A estes, dedico meu trabalho.
Hoje, Amante Fiel da Literatura e da POESIA!
Do verbo sou um atleta... lutando para ser alfa, não beta...
Celso Brasil - Poeta.

Sou a Verdade

Sou a Verdade. Minto para sobreviver.
Mostro-me benéfica. Sou chaga a doer.

Destruo amizades, grandes amores
E laços eternos jazem por eu ser.

Em verdade, me faço motivo de dores.
À vida de seres castos, levo o padecer.

Aqueles que em mim viverem, cantarão
Falsas alegrias e glórias... Quanto sofrer!

No mundo, todos, por mim, brindarão
Vitórias sem dolo. Néscios... irão perder!

Não vêem que apresento sérios defeitos?
Que destruo o que fazes por merecer?

Contrario os sábios e sacros preceitos!
Separo, magôo... enlouqueço teu viver.

Não tentes projetar-me para teu porvir!
Em parcas doses, útil, poderás me ver.

Talvez, se eu não persistisse em existir,
Somente, na Poesia o universo iria crer.

 

Agonia da Rosa

Mulher, sofres em companhia
De quem não sabe te amar?
De quem não conhece a poesia
Que há no depois de se dar?

Mulher, sofres o desprezo
Após transvestires em objeto?
Depois de, com tanto enlevo,
Doares teu ser por completo?

Pseudo companheiro saciado,
Não vês que depois continua
Pulsando o carinho calado
Nas veias daquela ainda nua!?

Onde estarão os lindos versos
Escritos em tempos de outrora?
Estrofes mostravam o inverso
Do que tu te mostras agora.

Por que te viras e finges
Não ter o afago, a magia?
Perdeste o ensejo sublime
De transformares em poesia.

Exiges daquela, que usurpas,
Prazeres para ti somente.
Assim, tu não amas!

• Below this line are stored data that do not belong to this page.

-- pv_equiv track=rewrite | github.com/OllieBrownie/AdventOfCode | 2025/Code/Day 3.py | insert_into_max_array
-- ===== SOURCE A (Python) =====
-- def insert_into_max_array(char, curr_max_array, curr_index, row_length):
--     starting_max_index = len(curr_max_array) - min(len(curr_max_array), row_length - curr_index)
--
--     has_found = False
--     for i in range(starting_max_index, len(curr_max_array)):
--         if has_found:
--             curr_max_array[i] = -1
--         elif char > curr_max_array[i]:
--             curr_max_array[i] = char
--             has_found = True
--     return curr_max_array
-- ===== SOURCE B (Python) =====
-- def insert_into_max_array(char, curr_max_array, curr_index, row_length):
--     # Splits the trailing window into its unbeatable prefix (kept, accumulated
--     # takeWhile-style) and, if anything remains, rebuilds the rest as
--     # kept + [char] + [-1]-fill in one splice, instead of A's flagged
--     # in-place element-by-element writes.
--     # Mutates curr_max_array in place (like A) and returns it.
--     start = len(curr_max_array) - min(len(curr_max_array), row_length - curr_index)
--     window = curr_max_array[start:]
--     kept = []
--     for x in window:
--         if x < char:
--             break
--         kept.append(x)
--     if len(kept) < len(window):
--         curr_max_array[start:] = kept + [char] + [-1] * (len(window) - len(kept) - 1)
--     return curr_max_array
-- ===== Notes on version B (the rewrite author's own statement) =====
-- stated objective: alternative
-- what changed: Replaces A's index loop with a found flag and per-element in-place writes by a takeWhile-style split of the trailing window into its unbeatable prefix, rebuilding the remainder as kept + [char] + [-1]-fill by list concatenation and splicing it back in a single slice assignment.
import Mathlib
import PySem

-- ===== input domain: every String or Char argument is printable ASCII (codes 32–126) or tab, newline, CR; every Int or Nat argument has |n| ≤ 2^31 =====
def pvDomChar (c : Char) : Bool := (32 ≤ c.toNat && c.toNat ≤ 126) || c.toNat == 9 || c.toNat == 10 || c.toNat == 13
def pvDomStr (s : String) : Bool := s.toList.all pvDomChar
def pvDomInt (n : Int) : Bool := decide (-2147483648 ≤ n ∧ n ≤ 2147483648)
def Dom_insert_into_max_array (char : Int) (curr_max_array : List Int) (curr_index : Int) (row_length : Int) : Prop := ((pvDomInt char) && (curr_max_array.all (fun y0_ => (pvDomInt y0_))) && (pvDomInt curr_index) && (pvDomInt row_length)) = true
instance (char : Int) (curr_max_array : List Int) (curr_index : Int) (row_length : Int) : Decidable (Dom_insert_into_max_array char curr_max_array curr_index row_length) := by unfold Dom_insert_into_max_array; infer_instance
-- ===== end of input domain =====

-- B replaces A's flag-guarded index loop with per-element in-place writes by a
-- takeWhile-style split of the trailing window into its unbeatable prefix,
-- rebuilding the remainder by concatenation and splicing it back in one slice
-- assignment (objective: alternative).
-- Both Pythons mutate curr_max_array in place and return it; the equivalence
-- proved here is about the return value (B performs the same mutation).

-- ===== PORT A =====
-- A's loop body: state = (the array, has_found); indices i from the range are
-- always in bounds, so pyGetD is exact for curr_max_array[i].
def pvStepA (char : Int) (st : List Int × Bool) (i : Int) : List Int × Bool :=
  if st.2 then (st.1.set i.toNat (-1), true)
  else if char > PySem.List.pyGetD st.1 i.toNat 0 then (st.1.set i.toNat char, true)
  else st

def insert_into_max_array (char : Int) (curr_max_array : List Int) (curr_index : Int) (row_length : Int) : List Int :=
  let n : Int := curr_max_array.length
  let starting_max_index : Int := n - min n (row_length - curr_index)
  ((PySem.List.pyRange starting_max_index n 1).foldl (pvStepA char) (curr_max_array, false)).1

-- ===== PORT B =====
-- Source B's kept-prefix loop ('for x in window: if x < char: break; kept.append(x)')
def pvKept (char : Int) : List Int → List Int
  | [] => []
  | x :: t => if x < char then [] else x :: pvKept char t

-- curr_max_array[start:] → PySem.List.slice; the splice-back
-- curr_max_array[start:] = nw (0 ≤ start, clamped like take) → take ++ nw.
def insert_into_max_array_alt (char : Int) (curr_max_array : List Int) (curr_index : Int) (row_length : Int) : List Int :=
  let n : Int := curr_max_array.length
  let start : Int := n - min n (row_length - curr_index)
  let window : List Int := PySem.List.slice curr_max_array (some start) none
  let kept : List Int := pvKept char window
  if kept.length < window.length then
    curr_max_array.take start.toNat ++
      (kept ++ [char] ++ List.replicate (window.length - kept.length - 1) (-1))
  else curr_max_array

-- ===== PRECONDITION & SPEC =====
def Spec_insert_into_max_array (char : Int) (curr_max_array : List Int) (curr_index : Int) (row_length : Int) (out : List Int) : Prop := out = insert_into_max_array_alt char curr_max_array curr_index row_length
instance (char : Int) (curr_max_array : List Int) (curr_index : Int) (row_length : Int) (out : List Int) : Decidable (Spec_insert_into_max_array char curr_max_array curr_index row_length out) := by unfold Spec_insert_into_max_array; infer_instance

-- ===== CLAIM =====
def Claim_equal_insert_into_max_array : Prop := ∀ (char : Int) (curr_max_array : List Int) (curr_index : Int) (row_length : Int), Dom_insert_into_max_array char curr_max_array curr_index row_length → Spec_insert_into_max_array char curr_max_array curr_index row_length (insert_into_max_array char curr_max_array curr_index row_length)

-- ===== LEMMAS AND PROOFS =====

-- take (k+1) of a set at k = take k ++ [v]  (k in bounds)
theorem pv_take_set (a : List Int) (k : Nat) (v : Int) (hk : k < a.length) :
    (a.set k v).take (k + 1) = a.take k ++ [v] := by
  have h : a.set k v = a.take k ++ v :: a.drop (k + 1) := by
    rw [List.set_eq_take_append_cons_drop]; simp [hk]
  have hl : (a.take k).length = k := List.length_take_of_le (Nat.le_of_lt hk)
  rw [h, show k + 1 = (a.take k).length + 1 by rw [hl], List.take_append]
  simp

-- once has_found is true, A's remaining iterations overwrite everything with -1
theorem pv_foldl_found (char : Int) :
    ∀ (m : Nat) (s : Int) (a : List Int), 0 ≤ s → a.length - s.toNat ≤ m →
    ((PySem.List.pyRange s (a.length : Int) 1).foldl (pvStepA char) (a, true)).1
      = a.take s.toNat ++ List.replicate (a.length - s.toNat) (-1) := by
  intro m
  induction m with
  | zero =>
    intro s a hs hm
    have hsl : (a.length : Int) ≤ s := by omega
    rw [PySem.List.pyRange_one_eq_nil hsl]
    have h0 : a.length - s.toNat = 0 := by omega
    simp [h0, List.take_of_length_le (show a.length ≤ s.toNat by omega)]
  | succ m ih =>
    intro s a hs hm
    by_cases h : s < (a.length : Int)
    · rw [PySem.List.pyRange_one_cons h]
      have hk : s.toNat < a.length := by omega
      have hstep : pvStepA char (a, true) s = (a.set s.toNat (-1), true) := by
        simp [pvStepA]
      rw [List.foldl_cons, hstep,
        show ((a.length : Int)) = ((a.set s.toNat (-1)).length : Int) by simp,
        ih (s + 1) (a.set s.toNat (-1)) (by omega) (by simp; omega)]
      have h1 : (s + 1).toNat = s.toNat + 1 := by omega
      rw [List.length_set, h1, pv_take_set a s.toNat (-1) hk]
      have h2 : a.length - s.toNat = (a.length - (s.toNat + 1)) + 1 := by omega
      rw [h2, List.replicate_succ, List.append_assoc]
      rfl
    · rw [PySem.List.pyRange_one_eq_nil (by omega)]
      have h0 : a.length - s.toNat = 0 := by omega
      simp [h0, List.take_of_length_le (show a.length ≤ s.toNat by omega)]

-- main invariant: A's fold from s (flag still false) equals the kept-prefix
-- split-and-rebuild of the dropped suffix
theorem pv_main (char : Int) (a : List Int) :
    ∀ (m : Nat) (s : Int), 0 ≤ s → a.length - s.toNat ≤ m →
    ((PySem.List.pyRange s (a.length : Int) 1).foldl (pvStepA char) (a, false)).1
      = if (pvKept char (a.drop s.toNat)).length < (a.drop s.toNat).length then
          a.take s.toNat ++ (pvKept char (a.drop s.toNat) ++ [char] ++
            List.replicate ((a.drop s.toNat).length
              - (pvKept char (a.drop s.toNat)).length - 1) (-1))
        else a := by
  intro m
  induction m with
  | zero =>
    intro s hs hm
    have hsl : (a.length : Int) ≤ s := by omega
    rw [PySem.List.pyRange_one_eq_nil hsl]
    have h0 : a.drop s.toNat = [] := List.drop_eq_nil_of_le (by omega)
    simp [h0, pvKept]
  | succ m ih =>
    intro s hs hm
    by_cases h : s < (a.length : Int)
    · rw [PySem.List.pyRange_one_cons h]
      have hk : s.toNat < a.length := by omega
      have hcast : ((s.toNat : Int)) = s := by omega
      have hdrop : a.drop s.toNat = a[s.toNat] :: a.drop (s.toNat + 1) :=
        List.drop_eq_getElem_cons hk
      have hget : PySem.List.pyGetD a s 0 = a[s.toNat] :=
        PySem.List.pyGetD_eq_getElem a 0 hs h
      by_cases hc : char > a[s.toNat]
      · have hstep : pvStepA char (a, false) s = (a.set s.toNat char, true) := by
          simp only [pvStepA]; rw [hcast]; simp [hget, hc]
        rw [List.foldl_cons, hstep,
          show ((a.length : Int)) = ((a.set s.toNat char).length : Int) by simp,
          pv_foldl_found char a.length (s + 1) (a.set s.toNat char) (by omega)
            (by simp)]
        rw [hdrop]
        simp only [pvKept, if_pos hc, List.length_nil, List.length_cons]
        rw [if_pos (by omega)]
        have h1 : (s + 1).toNat = s.toNat + 1 := by omega
        rw [List.length_set, h1, pv_take_set a s.toNat char hk]
        have h2 : (a.drop (s.toNat + 1)).length = a.length - (s.toNat + 1) := by
          simp
        simp only [h2, List.append_assoc, List.nil_append, List.singleton_append]
        congr 2
      · have hstep : pvStepA char (a, false) s = (a, false) := by
          simp only [pvStepA]; rw [hcast]; simp [hget, hc]
        rw [List.foldl_cons, hstep, ih (s + 1) (by omega) (by omega), hdrop]
        have h1 : (s + 1).toNat = s.toNat + 1 := by omega
        simp only [pvKept, if_neg hc, h1]
        have htake : List.take (s.toNat + 1) a = List.take s.toNat a ++ [a[s.toNat]] := by
          rw [List.take_add_one, List.getElem?_eq_getElem hk]
          rfl
        have hlen : (List.drop (s.toNat + 1) a).length = a.length - (s.toNat + 1) := by
          simp
        by_cases hP : (pvKept char (List.drop (s.toNat + 1) a)).length
            < (List.drop (s.toNat + 1) a).length
        · rw [if_pos hP, if_pos (by simp only [List.length_cons]; omega),
            htake, List.append_assoc]
          simp only [List.cons_append, List.nil_append, List.length_cons]
          congr 4
          omega
        · rw [if_neg hP, if_neg (by simp only [List.length_cons]; omega)]
    · rw [PySem.List.pyRange_one_eq_nil (by omega)]
      have h0 : a.drop s.toNat = [] := List.drop_eq_nil_of_le (by omega)
      simp [h0, pvKept]

-- ===== VERDICT =====
theorem insert_into_max_array_spec : Claim_equal_insert_into_max_array := by
  intro char a ci rl _
  unfold Spec_insert_into_max_array insert_into_max_array insert_into_max_array_alt
  dsimp only
  have hs : 0 ≤ (a.length : Int) - min (a.length : Int) (rl - ci) := by omega
  rw [PySem.List.slice_from a hs]
  exact pv_main char a a.length _ hs (by omega)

Estupras!
Violência... coração demente.

Mulher, que choras à mingua
Na morte da doce ilusão,
Perdoa esse ser que ainda
Não sabe o que é paixão.

SENHOR! Perdoa os brutos
Que ainda não sabem amar!
Tua bela criação sofre o luto
Na morte do verbo sonhar.

Mulher... criação divina!
Vem meu peito regar
Com lágrimas de tua sina.
Quero te consolar!

Declamo meus versos e prosas
Para teu peito ferido.
Permita-me enchê-lo de rosas!
Curar-te o coração combalido.

 

Poesia do Poeta Calado

A vida é breve passagem.
Disso, tenho consciência.
É como uma leve aragem
No rosto da existência.

Pergunto ao destino fatal
Como será a minha ida
Ou volta ao celestial?
Disso, não entendo ainda.

Me morrerei de amores
Ou de desconhecido mal?
Hei de sentir dores?
Como será afinal!?

Corações que aqui deixarei
Sentir-se-ão castigados?
E amores que aqui amei
Por eles ainda serei amado?

Colocarão em meu túmulo
O que escreverei de epitáfio
Ou totalmente sem rumo
Gravarão um breve prefácio?

Quem chorará minha ausência?
Alguém morrerá um pouco?
Alguém perderá a paciência
Na falta do Poeta Louco?

Escreverão em meu báratro
Poesias sem rima e sem dor
Ou vão expor em um mastro
Os mais lindos versos de amor?

Quem lembrará de mim
Em seu café da manhã
Ou sempre ao dormir
Na calma da noite sã?

Quem Poesias conceberá
Dizendo que sou imortal
Ou quem nunca o fará
Por me achar infernal?

Haverá belas orações
Para mim ali deitado
Ou soltarão mil rojões
Por eu ter descansado?

Qual a mulher que outrora
Por mim fora tão amada
Chorará como chora
A viúva desesperada?

Os filhos que aqui deixar
Receberão meu legado?
Também, haverão de chorar
Na Poesia do Poeta calado?

Deixarei muitos dos amigos
Tristes ao ver meu caixão?
Só neste dia os verei
Ou minha cova visitarão?

Se o espírito é imortal
Ou cheio de vindas e idas,
Quando voltarei afinal?
Serei Poeta em outra vida?

Questiono essas verdades
Em minha breve vivência.
Pedaço desta eternidade
De causas e conseqüências.

Amores eu tive e perdi,
Embora não fosse a meta.
Amor lhes dei, não menti!
Amei como ama um Poeta!

Talvez, minha Poesia esteja
Deitada a meu lado no dia
Dizendo-se finda também,
Por morrer quem a fazia.

Mas se alguém ainda for ler
Poesias que aqui deixarei,
Então esse alguém há de ver
Que vivi, e escrevi, e amei.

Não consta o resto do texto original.